Provided data: Begin

-- pv_equiv track=rewrite | github.com/shhxx02/customer-service-analyzer | sentiment_utils.py | detect_escalation
-- ===== SOURCE A (Python) =====
-- from typing import Dict, List, Tuple
--
-- def detect_escalation(labels: List[str], window: int = 3) -> bool:
--     """
--     Return True if there are at least `window` consecutive 'Negative' labels.
--     """
--     consecutive = 0
--     for lab in labels:
--         if lab == "Negative":
--             consecutive += 1
--             if consecutive >= window:
--                 return True
--         else:
--             consecutive = 0
--     return False
-- ===== SOURCE B (Python) =====
-- from itertools import groupby
-- from typing import List
--
-- def detect_escalation(labels: List[str], window: int = 3) -> bool:
--     return any(lab == "Negative" and sum(1 for _ in grp) >= window
--                for lab, grp in groupby(labels))
-- ===== Notes on version B (the rewrite author's own statement) =====
-- stated objective: idiomatic
-- what changed: Replaces the manual consecutive-counter loop with itertools.groupby over maximal runs of equal labels, returning True via any() iff some 'Negative' run has length >= window.
import Mathlib
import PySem

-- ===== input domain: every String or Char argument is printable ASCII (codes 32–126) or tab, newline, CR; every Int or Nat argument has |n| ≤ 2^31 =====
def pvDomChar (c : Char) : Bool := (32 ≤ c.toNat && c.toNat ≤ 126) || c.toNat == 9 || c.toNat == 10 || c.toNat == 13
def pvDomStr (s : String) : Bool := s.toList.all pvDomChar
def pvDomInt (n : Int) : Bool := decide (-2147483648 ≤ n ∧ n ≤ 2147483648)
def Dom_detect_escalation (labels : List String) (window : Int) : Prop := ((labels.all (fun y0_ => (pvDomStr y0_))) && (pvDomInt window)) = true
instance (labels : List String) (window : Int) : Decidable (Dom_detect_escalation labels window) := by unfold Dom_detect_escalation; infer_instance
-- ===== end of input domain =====

-- B replaces A's manual consecutive-counter loop by a groupby-style scan over maximal runs (idiomatic decomposition; same behaviour, return value only).


-- ===== PORT A =====
-- Port of A: counter over labels with early return (goA carries `consecutive`).
def goA : List String → Int → Int → Bool
  | [], _, _ => false
  | lab :: rest, window, consecutive =>
      if lab = "Negative" then
        if consecutive + 1 ≥ window then true
        else goA rest window (consecutive + 1)
      else goA rest window 0

def detect_escalation (labels : List String) (window : Int) : Bool :=
  goA labels window 0

-- ===== PORT B =====
-- Port of B: groupby-style maximal runs, then any() over the runs.
def groupRuns : List String → List (String × Nat)
  | [] => []
  | x :: xs =>
      (x, 1 + (xs.takeWhile (· == x)).length) :: groupRuns (xs.dropWhile (· == x))
termination_by l => l.length
decreasing_by
  simp only [List.length_cons]
  exact Nat.lt_succ_of_le (List.length_dropWhile_le _ _)

def detect_escalation_alt (labels : List String) (window : Int) : Bool :=
  (groupRuns labels).any (fun p => p.1 == "Negative" && decide ((p.2 : Int) ≥ window))

-- ===== PRECONDITION & SPEC =====
def Spec_detect_escalation (labels : List String) (window : Int) (out : Bool) : Prop := out = detect_escalation_alt labels window
instance (labels : List String) (window : Int) (out : Bool) : Decidable (Spec_detect_escalation labels window out) := by unfold Spec_detect_escalation; infer_instance

-- ===== CLAIM (what is proved, stated in full; the proofs are below) =====
def Claim_equal_detect_escalation : Prop := ∀ (labels : List String) (window : Int), Dom_detect_escalation labels window → Spec_detect_escalation labels window (detect_escalation labels window)

-- ===== LEMMAS AND PROOFS =====

-- On a block of "Negative"s, A's counter either crosses the window inside the block
-- (iff the block is nonempty and c + |b| ≥ w) or exits with counter c + |b|.
theorem goA_negBlock (b rest : List String) (w c : Int)
    (hb : ∀ y ∈ b, y = "Negative") :
    goA (b ++ rest) w c =
      (if b ≠ [] ∧ c + (b.length : Int) ≥ w then true
       else goA rest w (c + (b.length : Int))) := by
  induction b generalizing c with
  | nil => simp
  | cons y b' ih =>
    have hy : y = "Negative" := hb y (List.mem_cons_self ..)
    have hb' : ∀ z ∈ b', z = "Negative" := fun z hz => hb z (List.mem_cons_of_mem _ hz)
    subst hy
    simp only [List.cons_append, goA, reduceIte]
    rw [ih _ hb']
    by_cases h1 : c + 1 ≥ w
    · rw [if_pos h1,
        if_pos ⟨List.cons_ne_nil _ _, by simp only [List.length_cons]; push_cast; omega⟩]
    · rw [if_neg h1]
      by_cases h2 : b' ≠ [] ∧ c + 1 + (b'.length : Int) ≥ w
      · rw [if_pos h2,
          if_pos ⟨List.cons_ne_nil _ _, by simp only [List.length_cons]; push_cast; omega⟩]
      · rw [if_neg h2]
        have h3 : ¬("Negative" :: b' ≠ [] ∧ c + ((("Negative" : String) :: b').length : Int) ≥ w) := by
          rintro ⟨-, hge⟩
          simp only [List.length_cons] at hge
          push_cast at hge
          by_cases hb0 : b' = []
          · subst hb0; simp at hge; omega
          · exact h2 ⟨hb0, by omega⟩
        rw [if_neg h3]
        congr 1
        simp only [List.length_cons]; push_cast; ring

-- If the first label is not "Negative", the counter resets, so its value is irrelevant.
theorem goA_reset (rest : List String) (w c : Int)
    (h : ∀ y ∈ rest.head?, y ≠ "Negative") :
    goA rest w c = goA rest w 0 := by
  cases rest with
  | nil => rfl
  | cons y r =>
    have hy : y ≠ "Negative" := h y (by simp)
    simp [goA, hy]

-- The element just after a dropWhile fails the predicate.
theorem head_dropWhile_ne (p : String → Bool) (l : List String) :
    ∀ y ∈ (l.dropWhile p).head?, p y = false := by
  induction l with
  | nil => simp
  | cons x xs ih =>
    intro y hy
    by_cases hx : p x
    · rw [List.dropWhile_cons, if_pos hx] at hy
      exact ih y hy
    · rw [List.dropWhile_cons, if_neg hx] at hy
      simp only [List.head?_cons, Option.mem_def, Option.some.injEq] at hy
      subst hy
      simpa using hx

theorem goA_eq_alt (labels : List String) (w : Int) :
    goA labels w 0 = detect_escalation_alt labels w := by
  induction labels using groupRuns.induct with
  | case1 => simp [goA, detect_escalation_alt, groupRuns]
  | case2 x xs ih =>
    have hsplit : x :: xs = (x :: xs.takeWhile (· == x)) ++ xs.dropWhile (· == x) := by
      simp [List.takeWhile_append_dropWhile]
    rw [detect_escalation_alt, groupRuns]
    simp only [List.any_cons]
    by_cases hx : x = "Negative"
    · -- Negative run: A crosses the window inside the run iff the run is long enough.
      subst hx
      have hall : ∀ y ∈ ("Negative" : String) :: xs.takeWhile (· == "Negative"), y = "Negative" := by
        intro y hy
        rcases List.mem_cons.1 hy with h | h
        · exact h
        · simpa using List.mem_takeWhile_imp h
      have hhead : ∀ y ∈ (xs.dropWhile (· == ("Negative" : String))).head?, y ≠ "Negative" := by
        intro y hy
        have := head_dropWhile_ne (· == ("Negative" : String)) xs y hy
        simpa using this
      rw [hsplit, goA_negBlock _ _ _ _ hall]
      by_cases hw : ((1 + (xs.takeWhile (· == ("Negative" : String))).length : Nat) : Int) ≥ w
      · rw [if_pos ⟨List.cons_ne_nil _ _, by simp only [List.length_cons]; push_cast at hw ⊢; omega⟩]
        simp
        exact Or.inl (by push_cast at hw; omega)
      · rw [if_neg (by rintro ⟨-, hge⟩; simp only [List.length_cons] at hge; push_cast at hge hw; omega)]
        rw [goA_reset _ _ _ hhead, ih]
        simp [detect_escalation_alt]
        intro hge
        exact absurd hge (by push_cast at hw; omega)
    · -- non-Negative run: A walks through it resetting, B's predicate is false on it.
      have hstep : ∀ (b : List String) (z : String) (c : Int), z = x → (∀ y ∈ b, y = x) →
          goA ((z :: b) ++ xs.dropWhile (· == x)) w c = goA (xs.dropWhile (· == x)) w 0 := by
        intro b
        induction b with
        | nil =>
          intro z c hz _
          have : z ≠ "Negative" := by rw [hz]; exact hx
          simp [goA, this]
        | cons z2 b3 ihb =>
          intro z c hz hb
          have : z ≠ "Negative" := by rw [hz]; exact hx
          simp only [List.cons_append, goA, if_neg this]
          exact ihb z2 0 (hb z2 (List.mem_cons_self ..))
            (fun y hy => hb y (List.mem_cons_of_mem _ hy))
      have hallx : ∀ y ∈ xs.takeWhile (· == x), y = x := by
        intro y hy
        simpa using List.mem_takeWhile_imp hy
      rw [hsplit, hstep _ x 0 rfl hallx, ih]
      simp [detect_escalation_alt, hx]

-- ===== VERDICT (by name: the statement is the Claim_ definition above) =====
theorem detect_escalation_spec : Claim_equal_detect_escalation := by
  intro labels window _
  unfold Spec_detect_escalation detect_escalation
  exact goA_eq_alt labels window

Provided data: End

Task to complete
Filter the records above down to the lines containing "groupby".

Exercise response
-- from itertools import groupby
--                for lab, grp in groupby(labels))
-- what changed: Replaces the manual consecutive-counter loop with itertools.groupby over maximal runs of equal labels, returning True via any() iff some 'Negative' run has length >= window.
-- B replaces A's manual consecutive-counter loop by a groupby-style scan over maximal runs (idiomatic decomposition; same behaviour, return value only).
-- Port of B: groupby-style maximal runs, then any() over the runs.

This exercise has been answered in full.